-- pv_equiv track=rewrite | github.com/Tale152/LTL_model_checker | base_operators.py | U_operator_non_determinism
-- ===== SOURCE A (Python) =====
-- def create_array_with_value(size, value):
--     result = []
--     for i in range(size):
--         result.append(value)
--     return result
--
-- def U_operator_non_determinism(first, second, i, loop_size, current_results):
--     n_states = len(first)
--     for j in range(i + 1, n_states + 1):
--         if j == n_states:
--             actual_j = n_states - loop_size
--             if len(current_results) <= actual_j:
--                 return create_array_with_value(n_states - i, False)
--             else:
--                 if current_results[actual_j] == True:
--                     return create_array_with_value(j - i, True)
--                 else:
--                     return create_array_with_value(j - i, False)
--         else:
--             if second[j] == True:
--                 return create_array_with_value(j - i + 1, True)
--             elif first[i] == False:
--                 return create_array_with_value(j - i + 1, False)
-- ===== SOURCE B (Python) =====
-- def _first_true(second, j, n):
--     if j >= n:
--         return None
--     if second[j] == True:
--         return j
--     return _first_true(second, j + 1, n)
--
-- def U_operator_non_determinism(first, second, i, loop_size, current_results):
--     n = len(first)
--     if i >= n:
--         return None
--     if i + 1 < n and second[i + 1] == True:
--         return [True, True]
--     if i + 1 < n and first[i] == False:
--         return [False, False]
--     k = _first_true(second, i + 2, n)
--     if k is not None:
--         return [True] * (k - i + 1)
--     actual_j = n - loop_size
--     if len(current_results) <= actual_j:
--         return [False] * (n - i)
--     return [current_results[actual_j] == True] * (n - i)
-- ===== Notes on version B (the rewrite author's own statement) =====
-- stated objective: alternative
-- what changed: B replaces A's single fused loop (terminal step folded into every iteration) by a recursive decomposition: two hoisted constant-size guards for the j=i+1 step (second[i+1], then the loop-invariant first[i]), a recursive first-match helper over second[i+2:n], and the terminal step as straight-line fall-through code.
-- outside the precondition, e.g. on U_operator_non_determinism([True], [True], 5, 1, []): A returns None, B returns None
import Mathlib
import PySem

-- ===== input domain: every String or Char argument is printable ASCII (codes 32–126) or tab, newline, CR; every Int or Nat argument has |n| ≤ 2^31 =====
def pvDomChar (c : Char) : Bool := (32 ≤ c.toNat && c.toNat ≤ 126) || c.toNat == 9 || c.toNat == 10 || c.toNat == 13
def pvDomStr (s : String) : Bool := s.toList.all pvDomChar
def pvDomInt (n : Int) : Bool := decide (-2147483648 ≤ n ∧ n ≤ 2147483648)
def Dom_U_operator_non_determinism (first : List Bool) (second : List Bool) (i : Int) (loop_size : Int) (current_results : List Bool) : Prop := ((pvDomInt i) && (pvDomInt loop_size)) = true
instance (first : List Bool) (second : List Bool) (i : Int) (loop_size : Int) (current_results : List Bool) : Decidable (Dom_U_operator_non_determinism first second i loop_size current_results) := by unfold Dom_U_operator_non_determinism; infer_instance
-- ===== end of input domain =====

-- B trades A's fused loop (terminal step folded into every iteration) for a recursive
-- decomposition: hoisted guards for the j = i+1 step, a recursive first-match helper over
-- second[i+2:n], and the terminal step as straight-line fall-through; same O(n).

-- ===== PORT A =====
-- create_array_with_value: append `value` once per element of range(size)
def createArrayWithValue (size : Int) (value : Bool) : List Bool :=
  (PySem.List.pyRange 0 size 1).foldl (fun acc _ => acc ++ [value]) []

-- A's for-loop over range(i+1, n_states+1) with its early returns, as structural recursion
def uLoopA (first second : List Bool) (i loop_size : Int) (current_results : List Bool)
    (n : Int) : List Int → List Bool
  | [] => []   -- Python falls off the loop and returns None (excluded by Pre_)
  | j :: rest =>
    if j = n then
      let actual_j := n - loop_size
      if (current_results.length : Int) ≤ actual_j then createArrayWithValue (n - i) false
      else if PySem.List.pyGetD current_results actual_j false = true then
        createArrayWithValue (j - i) true
      else createArrayWithValue (j - i) false
    else
      if PySem.List.pyGetD second j false = true then createArrayWithValue (j - i + 1) true
      else if PySem.List.pyGetD first i false = false then createArrayWithValue (j - i + 1) false
      else uLoopA first second i loop_size current_results n rest

def U_operator_non_determinism (first : List Bool) (second : List Bool) (i : Int) (loop_size : Int) (current_results : List Bool) : List Bool :=
  let n : Int := first.length
  uLoopA first second i loop_size current_results n (PySem.List.pyRange (i + 1) (n + 1) 1)

-- ===== PORT B =====
-- _first_true: recursive first-match over second[j:n]
def uFirstTrue (second : List Bool) (j n : Int) : Option Int :=
  if j ≥ n then none
  else if PySem.List.pyGetD second j false = true then some j
  else uFirstTrue second (j + 1) n
termination_by (n - j).toNat
decreasing_by omega

-- B's fall-through terminal step
def uTerminalB (i loop_size : Int) (current_results : List Bool) (n : Int) : List Bool :=
  -- actual_j = n - loop_size
  if (current_results.length : Int) ≤ n - loop_size then List.replicate (n - i).toNat false
  else List.replicate (n - i).toNat (PySem.List.pyGetD current_results (n - loop_size) false)

def U_operator_non_determinism_alt (first : List Bool) (second : List Bool) (i : Int) (loop_size : Int) (current_results : List Bool) : List Bool :=
  let n : Int := first.length
  if i ≥ n then []   -- Python B returns None here (excluded by Pre_)
  else if i + 1 < n ∧ PySem.List.pyGetD second (i + 1) false = true then [true, true]
  else if i + 1 < n ∧ PySem.List.pyGetD first i false = false then [false, false]
  else
    match uFirstTrue second (i + 2) n with
    | some k => List.replicate (k - i + 1).toNat true
    | none => uTerminalB i loop_size current_results n

-- ===== PRECONDITION & SPEC =====
-- Pre_ excludes ONLY inputs on which Python A raises IndexError or returns None instead of a list:
-- i >= len(first) (A falls off the loop, returning None); a second-read the scan actually reaches
-- (all earlier reads False) falling outside range(-len(second), len(second)); a first[i] read that
-- is actually reached with i < -len(first); and, only when the terminal step is actually reached,
-- n - loop_size < -len(current_results). B raises exactly where A raises, so no returning list
-- input is excluded beyond these.
def Pre_U_operator_non_determinism (first : List Bool) (second : List Bool) (i : Int) (loop_size : Int) (current_results : List Bool) : Prop :=
  i < (first.length : Int) ∧
  (i + 1 < (first.length : Int) →
    (-(second.length : Int) ≤ i + 1 ∧ i + 1 < (second.length : Int)) ∧
    (PySem.List.pyGetD second (i + 1) false = false → -(first.length : Int) ≤ i)) ∧
  (i + 1 < (first.length : Int) → PySem.List.pyGetD second (i + 1) false = false →
    PySem.List.pyGetD first i false = true →
    ∀ j ∈ PySem.List.pyRange (i + 2) (first.length : Int) 1,
      (∀ j' ∈ PySem.List.pyRange (i + 2) j 1, PySem.List.pyGetD second j' false = false) →
      -(second.length : Int) ≤ j ∧ j < (second.length : Int)) ∧
  ((i + 1 = (first.length : Int) ∨
      (PySem.List.pyGetD first i false = true ∧
        ∀ j ∈ PySem.List.pyRange (i + 1) (first.length : Int) 1,
          PySem.List.pyGetD second j false = false)) →
    -(current_results.length : Int) ≤ (first.length : Int) - loop_size)
instance (first : List Bool) (second : List Bool) (i : Int) (loop_size : Int) (current_results : List Bool) : Decidable (Pre_U_operator_non_determinism first second i loop_size current_results) := by unfold Pre_U_operator_non_determinism; infer_instance

def pvWitness_U_operator_non_determinism : List Bool × List Bool × Int × Int × List Bool :=
  ([true, true, false], [false, false, true], 0, 1, [true, false])

def Spec_U_operator_non_determinism (first : List Bool) (second : List Bool) (i : Int) (loop_size : Int) (current_results : List Bool) (out : List Bool) : Prop := out = U_operator_non_determinism_alt first second i loop_size current_results
instance (first : List Bool) (second : List Bool) (i : Int) (loop_size : Int) (current_results : List Bool) (out : List Bool) : Decidable (Spec_U_operator_non_determinism first second i loop_size current_results out) := by unfold Spec_U_operator_non_determinism; infer_instance

-- ===== CLAIM =====
def Claim_equal_U_operator_non_determinism : Prop := ∀ (first : List Bool) (second : List Bool) (i : Int) (loop_size : Int) (current_results : List Bool), Dom_U_operator_non_determinism first second i loop_size current_results → Pre_U_operator_non_determinism first second i loop_size current_results → Spec_U_operator_non_determinism first second i loop_size current_results (U_operator_non_determinism first second i loop_size current_results)

-- ===== LEMMAS AND PROOFS =====

lemma foldl_append_const {α : Type} (v : Bool) :
    ∀ (l : List α) (acc : List Bool),
      l.foldl (fun acc _ => acc ++ [v]) acc = acc ++ List.replicate l.length v := by
  intro l
  induction l with
  | nil => simp
  | cons x xs ih =>
    intro acc
    simp [List.foldl_cons, ih, List.replicate_succ]

lemma createArray_eq_replicate (size : Int) (v : Bool) :
    createArrayWithValue size v = List.replicate size.toNat v := by
  unfold createArrayWithValue
  rw [foldl_append_const, PySem.List.length_pyRange_one]
  simp

-- A's terminal branch (the j = n iteration) is B's fall-through terminal step
lemma terminalA_eq (i loop_size : Int) (cr : List Bool) (n : Int) :
    (if (cr.length : Int) ≤ n - loop_size then createArrayWithValue (n - i) false
     else if PySem.List.pyGetD cr (n - loop_size) false = true then
       createArrayWithValue (n - i) true
     else createArrayWithValue (n - i) false) = uTerminalB i loop_size cr n := by
  rw [createArray_eq_replicate, createArray_eq_replicate]
  unfold uTerminalB
  split_ifs with h1 h2
  · rfl
  · rw [h2]
  · have hf : PySem.List.pyGetD cr (n - loop_size) false = false := by
      revert h2; cases PySem.List.pyGetD cr (n - loop_size) false <;> simp
    rw [hf]

-- A's loop with first[i] true = B's recursive first-match, generalized to a start j
lemma loopA_scan (first second : List Bool) (i loop_size : Int) (cr : List Bool) (n : Int)
    (hfi : PySem.List.pyGetD first i false = true) :
    ∀ (m : Nat) (j : Int), j = n - m →
      uLoopA first second i loop_size cr n (PySem.List.pyRange j (n + 1) 1) =
        (match uFirstTrue second j n with
          | some k => List.replicate (k - i + 1).toNat true
          | none => uTerminalB i loop_size cr n) := by
  intro m
  induction m with
  | zero =>
    intro j hj
    subst hj
    simp only [Nat.cast_zero, sub_zero]
    rw [PySem.List.pyRange_one_cons (by omega : n < n + 1),
        PySem.List.pyRange_one_eq_nil (le_refl (n + 1))]
    simp only [uLoopA]
    rw [if_pos trivial, terminalA_eq]
    unfold uFirstTrue
    rw [if_pos (le_refl n)]
  | succ m ih =>
    intro j hj
    have hjn : j < n := by omega
    rw [PySem.List.pyRange_one_cons (by omega : j < n + 1)]
    simp only [uLoopA, if_neg (by omega : ¬ j = n), hfi]
    unfold uFirstTrue
    rw [if_neg (by omega : ¬ j ≥ n)]
    by_cases hs : PySem.List.pyGetD second j false = true
    · rw [if_pos hs, if_pos hs, createArray_eq_replicate]
    · rw [if_neg hs, if_neg (by simp), if_neg hs]
      exact ih (j + 1) (by omega)

-- ===== VERDICT =====
theorem U_operator_non_determinism_spec : Claim_equal_U_operator_non_determinism := by
  intro first second i loop_size cr _hdom _hpre
  unfold Spec_U_operator_non_determinism U_operator_non_determinism U_operator_non_determinism_alt
  dsimp only
  by_cases hge : i ≥ (first.length : Int)
  · rw [if_pos hge, PySem.List.pyRange_one_eq_nil (by omega)]
    rfl
  rw [if_neg hge]
  by_cases hin : i + 1 = (first.length : Int)
  · -- terminal case: A's range is the singleton [n]; B skips both guards and finds no True
    rw [show PySem.List.pyRange (i + 1) ((first.length : Int) + 1) 1 = [(first.length : Int)] from by
          rw [hin]; exact PySem.List.pyRange_one_singleton _]
    simp only [uLoopA]
    rw [if_pos trivial, terminalA_eq,
        if_neg (by omega : ¬ (i + 1 < (first.length : Int) ∧ PySem.List.pyGetD second (i + 1) false = true)),
        if_neg (by omega : ¬ (i + 1 < (first.length : Int) ∧ PySem.List.pyGetD first i false = false))]
    unfold uFirstTrue
    rw [if_pos (by omega : i + 2 ≥ (first.length : Int))]
  · have hlt : i + 1 < (first.length : Int) := by omega
    rw [PySem.List.pyRange_one_cons (by omega : i + 1 < (first.length : Int) + 1)]
    simp only [uLoopA, if_neg hin]
    by_cases hs : PySem.List.pyGetD second (i + 1) false = true
    · rw [if_pos hs, if_pos ⟨hlt, hs⟩, createArray_eq_replicate,
          show i + 1 - i + 1 = (2 : Int) from by ring]
      rfl
    · rw [if_neg hs, if_neg (show ¬ (i + 1 < (first.length : Int) ∧ PySem.List.pyGetD second (i + 1) false = true) from fun h => hs h.2)]
      by_cases hfi : PySem.List.pyGetD first i false = false
      · rw [if_pos hfi, if_pos ⟨hlt, hfi⟩, createArray_eq_replicate,
            show i + 1 - i + 1 = (2 : Int) from by ring]
        rfl
      · have hfi' : PySem.List.pyGetD first i false = true := by
          revert hfi; cases PySem.List.pyGetD first i false <;> simp
        rw [if_neg hfi, if_neg (show ¬ (i + 1 < (first.length : Int) ∧ PySem.List.pyGetD first i false = false) from fun h => hfi h.2)]
        rw [show i + 1 + 1 = i + 2 from by ring]
        exact loopA_scan first second i loop_size cr (first.length : Int) hfi'
          ((first.length : Int) - (i + 2)).toNat (i + 2) (by omega)
theorem pvLoopA_procs (gens : List (List Int)) : ∀ (q r c : List (List Int)) (n : Nat),
    pvLoopA gens (q.length + n) c (q ++ r)
      = pvLoopA gens n (pvProcs gens c q) (r ++ (pvProcs gens c q).drop c.length) := by
  intro q
  induction q with
  | nil => intro r c n; simp [pvProcs_nil, List.drop_length]
  | cons h q ih =>
    intro r c n
    have hlen : (h :: q).length + n = (q.length + n) + 1 := by simp; omega
    rw [hlen, List.cons_append, pvLoopA_cons]
    obtain ⟨e1, he1⟩ := pvProc_append gens h c
    obtain ⟨e2, he2⟩ := pvProcs_append gens q (pvProc gens c h)
    have hq : (q ++ r) ++ (pvProc gens c h).drop c.length = q ++ (r ++ (pvProc gens c h).drop c.length) := by
      simp [List.append_assoc]
    rw [hq, ih (r ++ (pvProc gens c h).drop c.length) (pvProc gens c h) n, pvProcs_cons]
    congr 1
    rw [he2, he1]
    have h1 : ((c ++ e1) ++ e2).drop (c ++ e1).length = e2 := pvDrop_app _ _
    have h2 : ((c ++ e1) ++ e2).drop c.length = e1 ++ e2 := by
      rw [List.append_assoc]; exact pvDrop_app _ _
    rw [pvDrop_app c e1, h1, h2, List.append_assoc]
-- port of the helper _yaml_value's inner while loop (index scan for the closing quote)
def yamlScan (s : List Char) (endq : Char) (i : Nat) : Option Nat :=
  if h : i < s.length then
    if s[i] = '\\' ∧ i + 1 < s.length then yamlScan s endq (i + 2)
    else if s[i] = endq then some i
    else yamlScan s endq (i + 1)
  else none
termination_by s.length - i

-- hand port of str.partition(":") on its two used components, called only after an ':' in s
-- check: splits at the FIRST ':' (PySem.Chars.find is the first occurrence) — exact there
def splitColon (s : List Char) : List Char × List Char :=
  let f := (PySem.Chars.find s [':']).toNat
  (s.take f, s.drop (f + 1))

-- port of _yaml_value (shared module helper, used verbatim by both A and B)
def yamlValue (s0 : List Char) : String :=
  match PySem.Chars.strip s0 with
  | [] => ""
  | c :: t =>
    let s := c :: t
    if (c = '"' ∨ c = '\'') ∧ 1 < s.length then
      match yamlScan s c 1 with
      | some i =>
          String.mk (PySem.Chars.replace (PySem.Chars.replace
            (PySem.List.slice s (some 1) (some (i : Int))) ['\\', '"'] ['"']) ['\\', '\''] ['\''])
      | none => String.mk (PySem.Chars.stripChars s ['"', '\''])
    else String.mk (PySem.Chars.stripChars s ['"', '\''])

-- A's while loop, state (i, resources, item); trailing 'if item: resources.append(item)' inlined at each exit
def loopA (lines : List String) (indent : Int) (i : Int) (res : List SDict) (item : SDict) : List SDict × Int :=
  if _h : i < (lines.length : Int) then
    match PySem.List.pyGet? lines i with
    | none => (if item.items ≠ [] then res ++ [item] else res, i)  -- Python raises IndexError here (only when start_i < -len(lines)); excluded by Pre_
    | some line =>
      let strip := PySem.Chars.strip line.toList
      if strip = [] then loopA lines indent (i + 1) res item
      else
        let li : Int := (PySem.Chars.len line.toList : Int) - (PySem.Chars.len (PySem.Chars.lstrip line.toList) : Int)
        if li < indent ∧ strip ≠ [] then
          (if item.items ≠ [] then res ++ [item] else res, i)
        else if PySem.Chars.startswith strip ['-', ' '] ∧ indent ≤ li then
          let res' := if item.items ≠ [] then res ++ [item] else res
          let rest := PySem.Chars.strip (PySem.List.slice strip (some 2) none)
          let item' := if PySem.Chars.isIn [':'] rest then
              PySem.Dict.empty.insert (String.mk (PySem.Chars.strip (splitColon rest).1)) (yamlValue (splitColon rest).2)
            else PySem.Dict.empty
          loopA lines indent (i + 1) res' item'
        else if indent + 2 ≤ li ∧ PySem.Chars.isIn [':'] strip ∧ item.items ≠ [] then
          loopA lines indent (i + 1) res (item.insert (String.mk (PySem.Chars.strip (splitColon strip).1)) (yamlValue (splitColon strip).2))
        else loopA lines indent (i + 1) res item
  else (if item.items ≠ [] then res ++ [item] else res, i)
termination_by ((lines.length : Int) - i).toNat
decreasing_by all_goals omega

********

• GOAL OF THE EXERCISE: Of the lines above, output exactly those from the line bearing "createArrayWithValue (n - i) true" through the line bearing "false := by", inclusive.

• WRITTEN SOLUTION:
       createArrayWithValue (n - i) true
     else createArrayWithValue (n - i) false) = uTerminalB i loop_size cr n := by
  rw [createArray_eq_replicate, createArray_eq_replicate]
  unfold uTerminalB
  split_ifs with h1 h2
  · rfl
  · rw [h2]
  · have hf : PySem.List.pyGetD cr (n - loop_size) false = false := by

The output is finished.